Home / Technology / Google Gemma Speeds Up AI Locally
Google Gemma Speeds Up AI Locally
6 May
Summary
- Google's Gemma open models now feature MTP for faster local AI.
- MTP uses speculative decoding to guess future tokens, speeding generation.
- Gemma 4 models are tuned for local hardware, unlike cloud-based Gemini.

Google has enhanced its Gemma open models, released this spring, with experimental Multi-Token Prediction (MTP) drafters aimed at boosting local AI performance. These MTP models employ a speculative decoding technique to predict future tokens, which accelerates the generation process compared to traditional methods. The Gemma models are built on the same foundational technology as Google's advanced Gemini AI but are optimized for local execution, enabling users to run them on consumer GPUs.

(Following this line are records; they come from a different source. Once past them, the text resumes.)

-- pv_equiv track=rewrite | github.com/Edems10/leet-code | 2215.Find the Difference of Two Arrays/sol.py | get_seen_values
-- ===== SOURCE A (Python) =====
-- from typing import List
--
-- def get_seen_values(
--     numbers: List[int], numbers2: List[int]
-- ) -> dict[int, [int, int]]:
--     seen = {}
--     for number in numbers:
--         if not seen.get(number):
--             seen[number] = [1]
--     for number in numbers2:
--         if not seen.get(number):
--             seen[number] = [2]
--         else:
--             if seen.get(number) == [1]:
--                 seen[number] = [1, 2]
--     return seen
-- ===== SOURCE B (Python) =====
-- def get_seen_values(numbers, numbers2):
--     # Tag each distinct value by where its first and last occurrences fall in
--     # the concatenation: first index < len(numbers) means it is in numbers,
--     # last index >= len(numbers) means it is in numbers2.
--     combined = numbers + numbers2
--     first = {}
--     last = {}
--     for i, n in enumerate(combined):
--         if n not in first:
--             first[n] = i
--         last[n] = i
--     cut = len(numbers)
--     return {n: ([1] if i < cut else []) + ([2] if last[n] >= cut else [])
--             for n, i in first.items()}
-- ===== Notes on version B (the rewrite author's own statement) =====
-- stated objective: alternative
-- what changed: B computes first- and last-occurrence indices of every value in the concatenation numbers+numbers2 in one pass and derives each tag arithmetically from the boundary len(numbers) (first index < cut => tag 1, last index >= cut => tag 2), replacing A's two-loop incremental dict with value-inspecting conditional updates.
import Mathlib
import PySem

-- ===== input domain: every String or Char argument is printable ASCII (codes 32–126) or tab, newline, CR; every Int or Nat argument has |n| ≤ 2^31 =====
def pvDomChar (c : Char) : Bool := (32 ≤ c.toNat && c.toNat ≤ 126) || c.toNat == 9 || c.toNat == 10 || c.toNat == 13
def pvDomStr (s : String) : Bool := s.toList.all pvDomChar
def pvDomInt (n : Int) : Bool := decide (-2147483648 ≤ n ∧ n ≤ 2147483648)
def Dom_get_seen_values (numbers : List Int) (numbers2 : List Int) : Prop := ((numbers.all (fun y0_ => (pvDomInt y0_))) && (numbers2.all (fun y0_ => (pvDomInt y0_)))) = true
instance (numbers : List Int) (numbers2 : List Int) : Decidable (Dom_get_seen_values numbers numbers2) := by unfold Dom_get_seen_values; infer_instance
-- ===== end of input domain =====

-- B replaces A's two loops of value-inspecting conditional dict updates by a single pass
-- computing first/last occurrence indices in numbers ++ numbers2 and deriving each tag by
-- comparing them with the boundary len(numbers) (alternative algorithm; same return value).

-- ===== PORT A =====
-- truthiness of seen.get(number): None and [] are falsy, a non-empty list is truthy
def pvTruthy (o : Option (List Int)) : Bool :=
  match o with
  | none => false
  | some v => !v.isEmpty

def get_seen_values (numbers : List Int) (numbers2 : List Int) : List (Int × List Int) :=
  let seen : PySem.Dict Int (List Int) := PySem.Dict.empty
  let seen := numbers.foldl (fun d number =>
    if !(pvTruthy (d.get? number)) then d.insert number [1] else d) seen
  let seen := numbers2.foldl (fun d number =>
    if !(pvTruthy (d.get? number)) then d.insert number [2]
    else if d.get? number = some [1] then d.insert number [1, 2]
    else d) seen
  seen.items

-- ===== PORT B =====
def get_seen_values_alt (numbers : List Int) (numbers2 : List Int) : List (Int × List Int) :=
  let combined := numbers ++ numbers2
  -- the single for-loop carries both dicts (first, last) as its state
  let fl := (PySem.List.enumerate combined 0).foldl
    (fun (fl : PySem.Dict Int Int × PySem.Dict Int Int) p =>
      let fl := if fl.1.contains p.2 then fl else (fl.1.insert p.2 p.1, fl.2)
      (fl.1, fl.2.insert p.2 p.1))
    (PySem.Dict.empty, PySem.Dict.empty)
  let cut : Int := numbers.length
  -- last[n]: every key of `first` is a key of `last`, so the KeyError branch is
  -- unreachable; getD's default is never used
  fl.1.items.map (fun q =>
    (q.1, (if q.2 < cut then [1] else []) ++ (if cut ≤ fl.2.getD q.1 0 then [2] else [])))

-- ===== PRECONDITION & SPEC =====
def Spec_get_seen_values (numbers : List Int) (numbers2 : List Int) (out : List (Int × List Int)) : Prop := out = get_seen_values_alt numbers numbers2
instance (numbers : List Int) (numbers2 : List Int) (out : List (Int × List Int)) : Decidable (Spec_get_seen_values numbers numbers2 out) := by unfold Spec_get_seen_values; infer_instance

-- ===== CLAIM (what is proved, stated in full; the proofs are below) =====
def Claim_equal_get_seen_values : Prop := ∀ (numbers : List Int) (numbers2 : List Int), Dom_get_seen_values numbers numbers2 → Spec_get_seen_values numbers numbers2 (get_seen_values numbers numbers2)

-- ===== LEMMAS AND PROOFS =====

-- ---- A-side characterisation: the dict's item list after processing all of `numbers`
-- ---- and the prefix `ys` of `numbers2`
def pvState (S1 ys : List Int) : List (Int × List Int) :=
  (S1.map fun n => (n, if ys.contains n then [1, 2] else [1])) ++
    (((PySem.List.dedup ys).filter fun n => !S1.contains n).map fun n => (n, ([2] : List Int)))

theorem get?_mk_map (L : List Int) (f : Int → List Int) (n : Int) :
    (PySem.Dict.mk (L.map fun m => (m, f m))).get? n = if n ∈ L then some (f n) else none := by
  induction L with
  | nil => simp [PySem.Dict.get?]
  | cons a L ih =>
    simp only [List.map_cons, PySem.Dict.get?_mk_cons, List.mem_cons]
    by_cases h : a = n
    · subst h; simp
    · simp [h, Ne.symm h, ih]

theorem get?_mk_append (l1 l2 : List (Int × List Int)) (n : Int) :
    (PySem.Dict.mk (l1 ++ l2)).get? n =
      ((PySem.Dict.mk l1).get? n).or ((PySem.Dict.mk l2).get? n) := by
  induction l1 with
  | nil => simp [PySem.Dict.get?]
  | cons p l1 ih =>
    obtain ⟨k, v⟩ := p
    simp only [List.cons_append, PySem.Dict.get?_mk_cons]
    by_cases h : k == n
    · simp [h]
    · simp [h, ih]

theorem get?_pvState (S1 ys : List Int) (n : Int) :
    (PySem.Dict.mk (pvState S1 ys)).get? n =
      if n ∈ S1 then some (if ys.contains n then [1, 2] else [1])
      else if n ∈ ys then some [2] else none := by
  unfold pvState
  rw [get?_mk_append, get?_mk_map, get?_mk_map]
  by_cases h1 : n ∈ S1
  · simp [h1]
  · by_cases h2 : n ∈ ys <;>
      simp [h1, h2, List.mem_filter]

This approach allows for AI experimentation on personal hardware, reducing reliance on cloud-based systems and enhancing data privacy. Google has also updated the Gemma 4 license to the more permissive Apache 2.0. Traditional large language models generate tokens one by one, a process that can be slow on consumer hardware due to memory bandwidth limitations. MTP addresses this by using smaller, faster drafter models to speculatively generate tokens while the main model works on context. These drafters, such as the 74 million parameter Gemma 4 E2B, share the main model's key-value cache and use sparse decoding to efficiently predict likely next tokens, thereby improving overall generation speed.